[1] The defendant was not represented by counsel before the referee. Defendant’s first assignment of error is directed at the finding of the trial judge that the defendant was indebted to the plaintiff in the amount of $5,151.00 for advances made from 10 March 1967 to 9 June 1967. Where a jury trial is waived, the court’s findings of fact are conclusive if supported by any competent evidence, even though there is evidence contra, and a judgment supported by such findings will be affirmed. Piping, Inc. v. Indemnity Co., 9 N.C. App. 561, 176 S.E. 2d 835 (1970); Goldman v. Parkland, 7 N.C. App. 400, 173 S.E. 2d 15 (1970).
[2, 3] We are of the opinion that the testimony given by J. T. Hendrix, the auditor selected by the referee to audit the books of the plaintiff, provides sufficient evidence to sustain the findings of fact. This testimony, in part, is as follows (as summarized in the record) :
“Mr. Hendrix then traced the contract amounts into the Petroleum Tank Service cash journal and found them to be in agreement with the contract figures stated. For the payroll, Hendrix added all payroll sheets for both jobs and cross-checked them and traced these amounts to disbursements.
*95Hendrix also made an audit with regard to advances made to Mr. Fortner by Petroleum Tank Service and substantiated $5,150.00 in disbursements to Mr. Fortner, all endorsed by Mr. Fortner in the period of March, 1967, through June, 1967. Included in this amount was a check for $376.00 which was actually disbursed in September of 1967. These checks were not entered as salary.

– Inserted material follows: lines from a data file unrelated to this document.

-- pv_equiv track=rewrite | github.com/euhmeuh/fxpq | fxpqeditor/tools.py | ascii_to_xbm
-- ===== SOURCE A (Python) =====
-- def partition(iterable, chunksize):
--     """Partition an iterable into chunks of the given size"""
--     return [iterable[i:i + chunksize] for i in range(0, len(iterable), chunksize)]
--
-- def ascii_to_xbm(string, black='#', white=' '):
--     """Generate a XBM image from an ascii art string"""
--
--     # purify input by removing all empty lines
--     # and all lines that contains illegal characters
--     lines = []
--     for line in string.split('\n'):
--         if not line:
--             continue
--         if not all([c in (black, white) for c in line]):
--             continue
--         lines.append(line)
--
--     width = len(max(lines, key=len))
--     height = len(lines)
--
--     # fill incomplete lines with spaces
--     lines = map(lambda l: l.ljust(width, white), lines)
--     lines = "".join(lines)
--
--     databytes = []
--     for chunk in partition(lines, 8):
--         byte = 0x00
--         for i, char in enumerate(chunk, start=0):
--             if char == black:
--                 byte += 2 ** i
--         databytes.append(format(byte, '#04x'))
--
--     result = """
--     #define im_width {0}
--     #define im_height {1}
--     static char im_bits[] = {{\n{2}\n}};
--     """
--     return result.format(width, height, ",".join(databytes))
-- ===== SOURCE B (Python) =====
-- def ascii_to_xbm(string, black='#', white=' '):
--     """Generate a XBM image from an ascii art string"""
--
--     # keep only non-empty lines made entirely of black/white characters
--     lines = [l for l in string.split('\n')
--              if l and all(c == black or c == white for c in l)]
--
--     width = len(max(lines, key=len))
--     height = len(lines)
--     total = width * height
--
--     # no padded stream is ever built: the b-th bit of byte j corresponds to
--     # global cell i = 8*j + b, addressed directly as row i // width and
--     # column i % width; columns beyond a line's end are the white fill
--     def byte_at(j):
--         byte = 0
--         for b in range(8):
--             i = 8 * j + b
--             if i < total:
--                 line = lines[i // width]
--                 col = i % width
--                 char = line[col] if col < len(line) else white
--                 if char == black:
--                     byte += 1 << b
--         return byte
--
--     databytes = [format(byte_at(j), '#04x') for j in range((total + 7) // 8)]
--
--     return ("\n    #define im_width {0}\n    #define im_height {1}\n"
--             "    static char im_bits[] = {{\n{2}\n}};\n    ").format(
--                 width, height, ",".join(databytes))
-- ===== Notes on version B (the rewrite author's own statement) =====
-- stated objective: alternative
-- what changed: B never builds the padded character stream at all: instead of A's join-then-slice-into-8-chunks with an inner enumerate loop, B computes each output byte independently, mapping its bit index i to the 2D cell (i // width, i % width) and reading the original (unpadded) lines directly, with columns beyond a line's end standing for the white fill.
import Mathlib
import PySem

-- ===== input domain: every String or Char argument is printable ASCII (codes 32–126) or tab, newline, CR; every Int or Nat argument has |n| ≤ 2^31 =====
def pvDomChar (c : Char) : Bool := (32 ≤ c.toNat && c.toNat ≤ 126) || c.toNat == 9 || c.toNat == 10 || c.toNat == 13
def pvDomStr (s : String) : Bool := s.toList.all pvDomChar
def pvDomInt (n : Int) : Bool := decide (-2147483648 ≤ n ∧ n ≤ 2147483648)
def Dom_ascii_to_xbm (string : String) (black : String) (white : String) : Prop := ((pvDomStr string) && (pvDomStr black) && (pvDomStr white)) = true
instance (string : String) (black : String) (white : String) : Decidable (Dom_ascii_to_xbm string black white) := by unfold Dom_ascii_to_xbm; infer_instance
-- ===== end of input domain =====

-- B never builds the padded character stream: it addresses each bit's cell directly as
-- row i // width, column i % width, computing every byte independently by index arithmetic
-- (objective: alternative decomposition, same cost).

-- ===== PORT A =====

-- format(b, '#04x'); exact for 0 ≤ b < 256, the only values either program formats
def pvHexDigit (n : Nat) : Char :=
  ['0','1','2','3','4','5','6','7','8','9','a','b','c','d','e','f'].getD n '0'
def pvFmtByte (b : Int) : List Char :=
  ['0', 'x', pvHexDigit (b.toNat / 16), pvHexDigit (b.toNat % 16)]

-- A's purification loop (two 'continue's, then append)
def pvLinesA (string black white : String) : List (List Char) :=
  (PySem.Chars.splitOn string.toList ['\n']).foldl
    (fun acc line =>
      if line = [] then acc
      else if !(line.all fun c => decide ([c] = black.toList ∨ [c] = white.toList)) then acc
      else acc ++ [line]) []

-- A's inner loop: for i, char in enumerate(chunk): if char == black: byte += 2 ** i
def pvByteA (black : String) (chunk : List Char) : Int :=
  (PySem.List.enumerate chunk 0).foldl
    (fun byte p => if [p.2] = black.toList then byte + 2 ^ p.1.toNat else byte) 0

def ascii_to_xbm (string : String) (black : String) (white : String) : String :=
  let lines := pvLinesA string black white
  -- len(max(lines, key=len)); lines = [] (ValueError in Python) is outside Pre_
  let width := ((PySem.List.max? lines (fun l => l.length)).getD []).length
  let height := lines.length
  -- "".join(map(lambda l: l.ljust(width, white), lines)); white of length 1 on Pre_
  let stream := PySem.Chars.join []
    (lines.map (fun l => l ++ List.replicate (width - l.length) (white.toList.getD 0 ' ')))
  -- partition(stream, 8) = [stream[i:i+8] for i in range(0, len(stream), 8)]
  let databytes :=
    ((PySem.List.pyRange 0 (stream.length : Int) 8).map
        (fun i => PySem.List.slice stream (some i) (some (i + 8)))).foldl
      (fun acc chunk => acc ++ [pvFmtByte (pvByteA black chunk)]) []
  String.ofList
    ("\n    #define im_width ".toList ++ PySem.Int.toChars (width : Int) ++
     "\n    #define im_height ".toList ++ PySem.Int.toChars (height : Int) ++
     "\n    static char im_bits[] = {\n".toList ++ PySem.Chars.join [','] databytes ++
     "\n};\n    ".toList)

-- ===== PORT B =====

-- B's comprehension filter
def pvLinesB (string black white : String) : List (List Char) :=
  (PySem.Chars.splitOn string.toList ['\n']).filter
    (fun l => !(decide (l = [])) &&
      l.all (fun c => decide ([c] = black.toList) || decide ([c] = white.toList)))

-- B's byte_at(j): bit b comes from cell i = 8*j + b, read as lines[i // width][i % width],
-- with the white fill standing in for columns beyond the line's end
def pvByteB (lines : List (List Char)) (width : Nat) (black white : String)
    (total : Nat) (j : Nat) : Int :=
  (List.range 8).foldl (fun byte b =>
    let i := 8 * j + b
    if i < total then
      let line := lines.getD (i / width) []
      let col := i % width
      let ch := if col < line.length then [line.getD col ' '] else white.toList
      if ch = black.toList then byte + 2 ^ b else byte
    else byte) 0

def ascii_to_xbm_alt (string : String) (black : String) (white : String) : String :=
  let lines := pvLinesB string black white
  let width := ((PySem.List.max? lines (fun l => l.length)).getD []).length
  let height := lines.length
  let total := width * height
  let databytes := (List.range ((total + 7) / 8)).map
      (fun j => pvFmtByte (pvByteB lines width black white total j))
  String.ofList
    ("\n    #define im_width ".toList ++ PySem.Int.toChars (width : Int) ++
     "\n    #define im_height ".toList ++ PySem.Int.toChars (height : Int) ++
     "\n    static char im_bits[] = {\n".toList ++ PySem.Chars.join [','] databytes ++
     "\n};\n    ".toList)

-- ===== PRECONDITION & SPEC =====
-- Pre_ excludes exactly the inputs where the Python A raises: no surviving line after the filter
-- (max of an empty sequence raises ValueError) or a fill-character argument of length other than 1
-- (str.ljust raises TypeError).
def Pre_ascii_to_xbm (string : String) (black : String) (white : String) : Prop :=
  (PySem.Chars.splitOn string.toList ['\n']).any
    (fun l => !(decide (l = [])) &&
      l.all (fun c => decide ([c] = black.toList) || decide ([c] = white.toList))) = true
  ∧ white.toList.length = 1
instance (string : String) (black : String) (white : String) :
    Decidable (Pre_ascii_to_xbm string black white) := by unfold Pre_ascii_to_xbm; infer_instance

def pvWitness_ascii_to_xbm : String × String × String := ("# \n##", "#", " ")

def Spec_ascii_to_xbm (string : String) (black : String) (white : String) (out : String) : Prop := out = ascii_to_xbm_alt string black white
instance (string : String) (black : String) (white : String) (out : String) : Decidable (Spec_ascii_to_xbm string black white out) := by unfold Spec_ascii_to_xbm; infer_instance

-- ===== CLAIM (what is proved, stated in full; the proofs are below) =====
def Claim_equal_ascii_to_xbm : Prop := ∀ (string : String) (black : String) (white : String), Dom_ascii_to_xbm string black white → Pre_ascii_to_xbm string black white → Spec_ascii_to_xbm string black white (ascii_to_xbm string black white)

All the checks were for round figures, $100, $400, $300, except for the $376.00 check, previously mentioned.
During the subject period Mr. Fortner was' receiving approximately $225.00 per week in gross salary which salary was included in the audit as an expense item, $900.00 having been entered on the Greenville, North Carolina, job. There was $450.00 entered on the Cutler, Maine, Job and eight weeks of salary paid by Midwest Construction Company.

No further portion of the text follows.